Refactoring is an iterative design strategy. Each refactoring improves an implementation in a small way without altering its observable behavior. You refactor to make the implementation easier to repair and to extend. The refactorings themselves add no business value.

Programming in XP is a four part process: listening, testing, coding, and designing. Design comes after you have a test for what the customer wants, and you have a simple implementation already coded. Of course, your simple implementation is based on your definition of simple. Your first cut may even be optimally coded in which the design is complete for the task you are working on. Your next task may require you to copy some similar code from another module, because there's no API to get at it. Copying code is usually the simplest way to see if that code actually works, that is, passes your tests. Copying code is not good design. After you get the copy working, you need to refactor the original module and your new code to use a common API. And, that's emergent design.

The designing emerges from the problem, completely naturally, like you organize a kitchen. The figure out where to put things depending on how frequently they are used. If you only use that fruitcake pan once a year, you probably tuck it away in the back of a hard to reach cabinet. Similarly, if a routine is used only in one place, you keep it private within a module. The first time it is used elsewhere, you may copy it. If you find another use for it, you refactor all three uses so that they call a single copy of the routine. In XP, we call this the Rule of Three, [1] and basically it says you only know some code is reusable if you copy it two times. Refactoring is the process by which you make the code reusable.

This chapter demonstrates several refactorings in the context of a single example, Mail::POP3Client. We discuss how and when to refactor and why refactoring is a good design strategy. We show how refactoring makes it easier to fix a couple of defects found by the unit test in Unit Testing.

Design on Demand

XP has no explicit design phase. We start coding right away. The design evolves through expansions (adding or exposing function) and contractions (eliminating redundant or unused code).

Refactoring occurs in both phases. During contraction, we clean up excesses of the past, usually caused by copy-and-paste. During expansion, we modularize function to make it accessible for the task at hand. Expansion solves today's problems. Contraction helps mitigate future problems.

Mail::POP3Client

The examples in this chapter use the foundation we laid in Unit Testing. Mail::POP3Client[2] is a CPAN class that implements the client side of the POP3 mail retrieval protocol. Since refactoring does not change observable behavior, you don't need to understand how POP3 works to follow the examples in this chapter.

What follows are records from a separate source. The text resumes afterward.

-- pv_equiv track=rewrite | github.com/kelvinhuang0327/number-pattern-research | tools/review_115000008.py | cold_number_predict
-- ===== SOURCE A (Python) =====
-- from collections import Counter
--
-- def cold_number_predict(history, n=6, window=100):
--     """冷號法：選近期出現最少的號碼"""
--     recent = history[-window:]
--     freq = Counter()
--     for d in recent:
--         for n_ in d['numbers']:
--             freq[n_] += 1
--
--     all_nums = list(range(1, 39))
--     sorted_nums = sorted(all_nums, key=lambda x: freq.get(x, 0))
--     return sorted_nums[:n]
-- ===== SOURCE B (Python) =====
-- def cold_number_predict(history, n=6, window=100):
--     """Cold-number pick: flatten the recent draws into one pool, count each
--     candidate number directly with pool.count, and emit candidates grouped by
--     ascending count (each group in numeric order) instead of sorting by key."""
--     recent = history[-window:]
--     pool = []
--     for d in recent:
--         pool += d['numbers']
--     out = []
--     for c in sorted({pool.count(x) for x in range(1, 39)}):
--         out += [x for x in range(1, 39) if pool.count(x) == c]
--     return out[:n]
-- ===== Notes on version B (the rewrite author's own statement) =====
-- stated objective: alternative
-- what changed: B drops the Counter dict and the key-sort entirely: it flattens the recent draws into one pool, counts each candidate 1..38 directly in that pool, and emits candidates grouped by ascending count (each group in numeric order), which reproduces the stable sort's smallest-number-first tie-breaking.
import Mathlib
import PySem

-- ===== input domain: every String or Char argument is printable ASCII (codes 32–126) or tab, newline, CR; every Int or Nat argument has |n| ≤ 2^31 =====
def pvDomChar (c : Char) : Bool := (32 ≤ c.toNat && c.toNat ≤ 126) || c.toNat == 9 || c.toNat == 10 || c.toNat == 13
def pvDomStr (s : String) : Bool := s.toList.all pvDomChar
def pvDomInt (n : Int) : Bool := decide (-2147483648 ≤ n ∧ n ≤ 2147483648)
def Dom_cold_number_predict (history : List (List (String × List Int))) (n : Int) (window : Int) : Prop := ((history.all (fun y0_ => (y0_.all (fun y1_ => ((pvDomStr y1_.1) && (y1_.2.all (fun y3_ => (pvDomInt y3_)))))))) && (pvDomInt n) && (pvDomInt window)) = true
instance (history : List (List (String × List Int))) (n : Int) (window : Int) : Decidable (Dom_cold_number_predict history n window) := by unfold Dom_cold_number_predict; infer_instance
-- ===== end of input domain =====

-- B drops A's Counter dict and key-sort: it flattens the recent draws into one pool, counts each
-- candidate 1..38 directly in the pool, and emits candidates grouped by ascending count; same exact result.

-- ===== PORT A =====
-- d['numbers'] raises KeyError when the key is absent; Pre_ excludes exactly those inputs,
-- the port reads the lookup with a [] default only to stay total outside Pre_.
def cold_number_predict (history : List (List (String × List Int))) (n : Int) (window : Int) : List Int :=
  let recent := PySem.List.slice history (some (-window)) none
  let freq : PySem.Dict Int Int :=
    recent.foldl (fun fr rec =>
      (((PySem.Dict.mk rec).get? "numbers").getD []).foldl
        (fun fr x => fr.modify x 0 (· + 1)) fr) PySem.Dict.empty
  let all_nums := PySem.List.pyRange 1 39
  let sorted_nums := PySem.List.sorted all_nums (fun x => freq.getD x 0)
  PySem.List.slice sorted_nums none (some n)

-- ===== PORT B =====
-- (same KeyError totalisation as in port A; Pre_ excludes those inputs)
def cold_number_predict_alt (history : List (List (String × List Int))) (n : Int) (window : Int) : List Int :=
  let recent := PySem.List.slice history (some (-window)) none
  let pool : List Int :=
    recent.foldl (fun p rec => p ++ (((PySem.Dict.mk rec).get? "numbers").getD [])) []
  let cs := PySem.Set.ofList ((PySem.List.pyRange 1 39).map (fun x => (PySem.List.count pool x : Int)))
  let out :=
    (PySem.List.sorted cs (fun c => c)).foldl
      (fun acc c => acc ++ (PySem.List.pyRange 1 39).filter
        (fun x => (PySem.List.count pool x : Int) == c)) []
  PySem.List.slice out none (some n)

-- ===== PRECONDITION & SPEC =====
-- Pre_ excludes exactly the inputs on which A raises KeyError: a record inside the
-- history[-window:] slice without a 'numbers' key (B raises there too).
def Pre_cold_number_predict (history : List (List (String × List Int))) (n : Int) (window : Int) : Prop :=
  ∀ rec ∈ PySem.List.slice history (some (-window)) none, ((PySem.Dict.mk rec).contains "numbers") = true
instance (history : List (List (String × List Int))) (n : Int) (window : Int) : Decidable (Pre_cold_number_predict history n window) := by unfold Pre_cold_number_predict; infer_instance

def pvWitness_cold_number_predict : (List (List (String × List Int))) × Int × Int :=
  ([[("numbers", [7, 7, 3])], [("numbers", [3, 8])]], 6, 100)

def Spec_cold_number_predict (history : List (List (String × List Int))) (n : Int) (window : Int) (out : List Int) : Prop := out = cold_number_predict_alt history n window
instance (history : List (List (String × List Int))) (n : Int) (window : Int) (out : List Int) : Decidable (Spec_cold_number_predict history n window out) := by unfold Spec_cold_number_predict; infer_instance

-- ===== CLAIM (what is proved, stated in full; the proofs are below) =====
def Claim_equal_cold_number_predict : Prop := ∀ (history : List (List (String × List Int))) (n : Int) (window : Int), Dom_cold_number_predict history n window → Pre_cold_number_predict history n window → Spec_cold_number_predict history n window (cold_number_predict history n window)

-- ===== LEMMAS AND PROOFS =====

-- A's Counter fold over the records equals one counting fold over the flattened pool.
theorem foldl_counter_flatMap (recs : List (List (String × List Int))) :
    ∀ (d : PySem.Dict Int Int),
    recs.foldl (fun fr rec =>
      (((PySem.Dict.mk rec).get? "numbers").getD []).foldl
        (fun fr x => fr.modify x 0 (· + 1)) fr) d
    = (recs.flatMap (fun rec => ((PySem.Dict.mk rec).get? "numbers").getD [])).foldl
        (fun fr x => fr.modify x 0 (· + 1)) d := by
  induction recs with
  | nil => intro d; rfl
  | cons r rs ih =>
    intro d
    simp only [List.foldl_cons, List.flatMap_cons, List.foldl_append]
    exact ih _

-- A's frequency lookup equals B's direct count in the flattened pool.
theorem freq_getD_eq_count (recs : List (List (String × List Int))) (x : Int) :
    (recs.foldl (fun fr rec =>
      (((PySem.Dict.mk rec).get? "numbers").getD []).foldl
        (fun fr x => fr.modify x 0 (· + 1)) fr) (PySem.Dict.empty : PySem.Dict Int Int)).getD x 0
    = (PySem.List.count (recs.flatMap (fun rec => ((PySem.Dict.mk rec).get? "numbers").getD [])) x : Int) := by
  rw [foldl_counter_flatMap recs PySem.Dict.empty, PySem.Dict.getD_foldl_modify_add_one, PySem.List.count_eq]
  simp [PySem.Dict.getD, PySem.Dict.get?, PySem.Dict.empty]

-- The order a stable sort by `key` realises on a strictly increasing input list:
-- ascending key, ties broken by the element itself.
def stKey (key : Int → Int) (a b : Int) : Prop := key a < key b ∨ (key a = key b ∧ a ≤ b)

theorem insertBy_pairwise (key : Int → Int) (x : Int) (acc : List Int)
    (hacc : acc.Pairwise (stKey key)) (hlt : ∀ y ∈ acc, y < x) :
    (PySem.List.insertBy (fun a b => decide (key a < key b)) x acc).Pairwise (stKey key) := by
  induction acc with
  | nil => simp [PySem.List.insertBy, stKey]
  | cons y ys ih =>
    rw [List.pairwise_cons] at hacc
    obtain ⟨hy, hys⟩ := hacc
    simp only [PySem.List.insertBy]
    by_cases h : key x < key y
    · simp only [h, decide_true, if_true]
      refine List.Pairwise.cons ?_ (List.Pairwise.cons hy hys)
      intro z hz
      rw [List.mem_cons] at hz
      rcases hz with rfl | hz
      · exact Or.inl h
      · have := hy z hz
        rcases this with h2 | ⟨h2, _⟩
        · exact Or.inl (lt_trans h h2)
        · exact Or.inl (h2 ▸ h)
    · simp only [h, decide_false]
      refine List.Pairwise.cons ?_ (ih hys (fun z hz => hlt z (List.mem_cons_of_mem _ hz)))
      intro z hz
      rw [PySem.List.mem_insertBy] at hz
      rcases hz with rfl | hz
      · rcases lt_or_eq_of_le (Int.not_lt.mp h) with h2 | h2
        · exact Or.inl h2
        · exact Or.inr ⟨h2, le_of_lt (hlt y List.mem_cons_self)⟩
      · exact hy z hz

theorem foldl_insertBy_pairwise (key : Int → Int) (xs : List Int) : ∀ (acc : List Int),
    acc.Pairwise (stKey key) →
    (∀ y ∈ acc, ∀ z ∈ xs, y < z) →
    xs.Pairwise (· < ·) →
    (xs.foldl (fun acc x => PySem.List.insertBy (fun a b => decide (key a < key b)) x acc) acc).Pairwise (stKey key) := by
  induction xs with
  | nil => intro acc hacc _ _; simpa using hacc
  | cons x xs ih =>
    intro acc hacc hsep hxs
    rw [List.pairwise_cons] at hxs
    obtain ⟨hx, hxs⟩ := hxs
    simp only [List.foldl_cons]
    apply ih
    · exact insertBy_pairwise key x acc hacc (fun y hy => hsep y hy x List.mem_cons_self)
    · intro y hy z hz
      rw [PySem.List.mem_insertBy] at hy
      rcases hy with rfl | hy
      · exact hx z hz
      · exact hsep y hy z (List.mem_cons_of_mem _ hz)
    · exact hxs

theorem sorted_pairwise_stKey (key : Int → Int) (xs : List Int) (hxs : xs.Pairwise (· < ·)) :
    (PySem.List.sorted xs key).Pairwise (stKey key) := by
  rw [PySem.List.sorted_eq_foldl_insertBy]
  exact foldl_insertBy_pairwise key xs [] (by simp) (by simp) hxs

theorem flatMap_filter_perm (key : Int → Int) (fs : List Int) : ∀ (xs : List Int),
    fs.Nodup → (∀ x ∈ xs, key x ∈ fs) →
    (fs.flatMap (fun f => xs.filter (fun x => key x == f))).Perm xs := by
  induction fs with
  | nil =>
    intro xs _ hcov
    cases xs with
    | nil => simp
    | cons x xs => exact absurd (hcov x List.mem_cons_self) (by simp)
  | cons f fs ih =>
    intro xs hnd hcov
    rw [List.nodup_cons] at hnd
    obtain ⟨hf, hnd⟩ := hnd
    simp only [List.flatMap_cons]
    have hrw : ∀ g ∈ fs, xs.filter (fun x => key x == g)
        = (xs.filter (fun x => !(key x == f))).filter (fun x => key x == g) := by
      intro g hg
      rw [List.filter_filter]
      apply List.filter_congr
      intro x _
      by_cases h : key x == g
      · have : ¬ (key x == f) := by
          simp only [beq_iff_eq] at h ⊢
          intro hc; exact hf (by rw [← hc, h]; exact hg)
        simp [h, this]
      · simp [h]
    have hfl : fs.flatMap (fun g => xs.filter (fun x => key x == g))
        = fs.flatMap (fun g => (xs.filter (fun x => !(key x == f))).filter (fun x => key x == g)) := by
      simp only [List.flatMap]
      congr 1
      exact List.map_congr_left hrw
    rw [hfl]
    have hperm := ih (xs.filter (fun x => !(key x == f))) hnd (by
      intro x hx
      rw [List.mem_filter] at hx
      have := hcov x hx.1
      rw [List.mem_cons] at this
      rcases this with h | h
      · have h2 := hx.2; simp [h] at h2
      · exact h)
    exact (hperm.append_left _).trans (by simpa using List.filter_append_perm (fun x => key x == f) xs)

theorem flatMap_filter_pairwise (key : Int → Int) (fs : List Int) (xs : List Int)
    (hfs : fs.Pairwise (· < ·)) (hxs : xs.Pairwise (· < ·)) :
    (fs.flatMap (fun f => xs.filter (fun x => key x == f))).Pairwise (stKey key) := by
  induction fs with
  | nil => simp
  | cons f fs ih =>
    rw [List.pairwise_cons] at hfs
    obtain ⟨hf, hfs⟩ := hfs
    simp only [List.flatMap_cons]
    rw [List.pairwise_append]
    refine ⟨?_, ih hfs, ?_⟩
    · refine (List.Pairwise.filter _ hxs).imp_of_mem ?_
      intro a b ha hb hab
      rw [List.mem_filter, beq_iff_eq] at ha hb
      exact Or.inr ⟨ha.2.trans hb.2.symm, le_of_lt hab⟩
    · intro a ha b hb
      rw [List.mem_filter, beq_iff_eq] at ha
      rw [List.mem_flatMap] at hb
      obtain ⟨g, hg, hbg⟩ := hb
      rw [List.mem_filter, beq_iff_eq] at hbg
      exact Or.inl (ha.2 ▸ hbg.2 ▸ hf g hg)

-- The stable sort of a strictly increasing list by `key` equals ascending-key group emission.
theorem sorted_eq_groups (key : Int → Int) (xs : List Int) (hxs : xs.Pairwise (· < ·)) :
    PySem.List.sorted xs key =
      (PySem.List.sorted (PySem.Set.ofList (xs.map key)) (fun f => f)).flatMap
        (fun f => xs.filter (fun x => key x == f)) := by
  set fs := PySem.List.sorted (PySem.Set.ofList (xs.map key)) (fun f => f) with hfs
  have hndfs : fs.Nodup := (PySem.List.sorted_perm _ _ _).nodup_iff.mpr (PySem.Set.nodup_ofList _)
  have hcov : ∀ x ∈ xs, key x ∈ fs := by
    intro x hx
    rw [hfs, PySem.List.mem_sorted, PySem.Set.mem_ofList]
    exact List.mem_map_of_mem hx
  have hperm : (PySem.List.sorted xs key).Perm (fs.flatMap (fun f => xs.filter (fun x => key x == f))) :=
    (PySem.List.sorted_perm _ _ _).trans (flatMap_filter_perm key fs xs hndfs hcov).symm
  refine List.Perm.eq_of_pairwise ?_ (sorted_pairwise_stKey key xs hxs)
    (flatMap_filter_pairwise key fs xs (PySem.List.sorted_ofList_pairwise_lt _) hxs) hperm
  intro a b _ _ h1 h2
  unfold stKey at h1 h2
  rcases h1 with h1 | h1 <;> rcases h2 with h2 | h2 <;> omega

-- ===== VERDICT (by name: the statement is the Claim_ definition above) =====
theorem cold_number_predict_spec : Claim_equal_cold_number_predict := by
  intro history n window _ _
  unfold Spec_cold_number_predict cold_number_predict cold_number_predict_alt
  simp only [PySem.List.foldl_append_eq_flatMap, List.nil_append]
  simp only [freq_getD_eq_count]
  rw [sorted_eq_groups _ _ (PySem.List.pairwise_lt_pyRange_one 1 39)]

I chose Mail::POP3Client, because it is well-written, mature, and solves a real problem. Some of the code is complex. The meat of the example is highlighted in the changed version, so skip ahead if code complexity interferes with comprehension. I have included entire subroutines for completeness, but the differences are just a few lines of code.

Remove Unused Code

We'll warm up with a very simple refactoring. Here's the Host accessor from Mail::POP3Client:

sub Host {
    my $me = shift;
    my $host = shift or return $me->{HOST};
#   $me->{INTERNET_ADDR} = inet_aton( $host ) or
#   $me->Message( "Could not inet_aton: $host, $!") and return;
    $me->{HOST} = $host;
}

This first refactoring removes the extraneous comment. Unused code and comments distract the reader from the salient bits. Should we need to resurrect the dead code, it remains in a file's history available from the source repository. For now, we don't need it, and the refactored version is shorter and more readable:

sub Host {
    my $me = shift;
    my $host = shift or return $me->{HOST};
    $me->{HOST} = $host;
}

After each refactoring, even as simple as this one, we run the unit test. In this case, the test will tell us if we deleted too much. Before we check in our changes, we run the entire unit test suite to make sure we didn't break anything.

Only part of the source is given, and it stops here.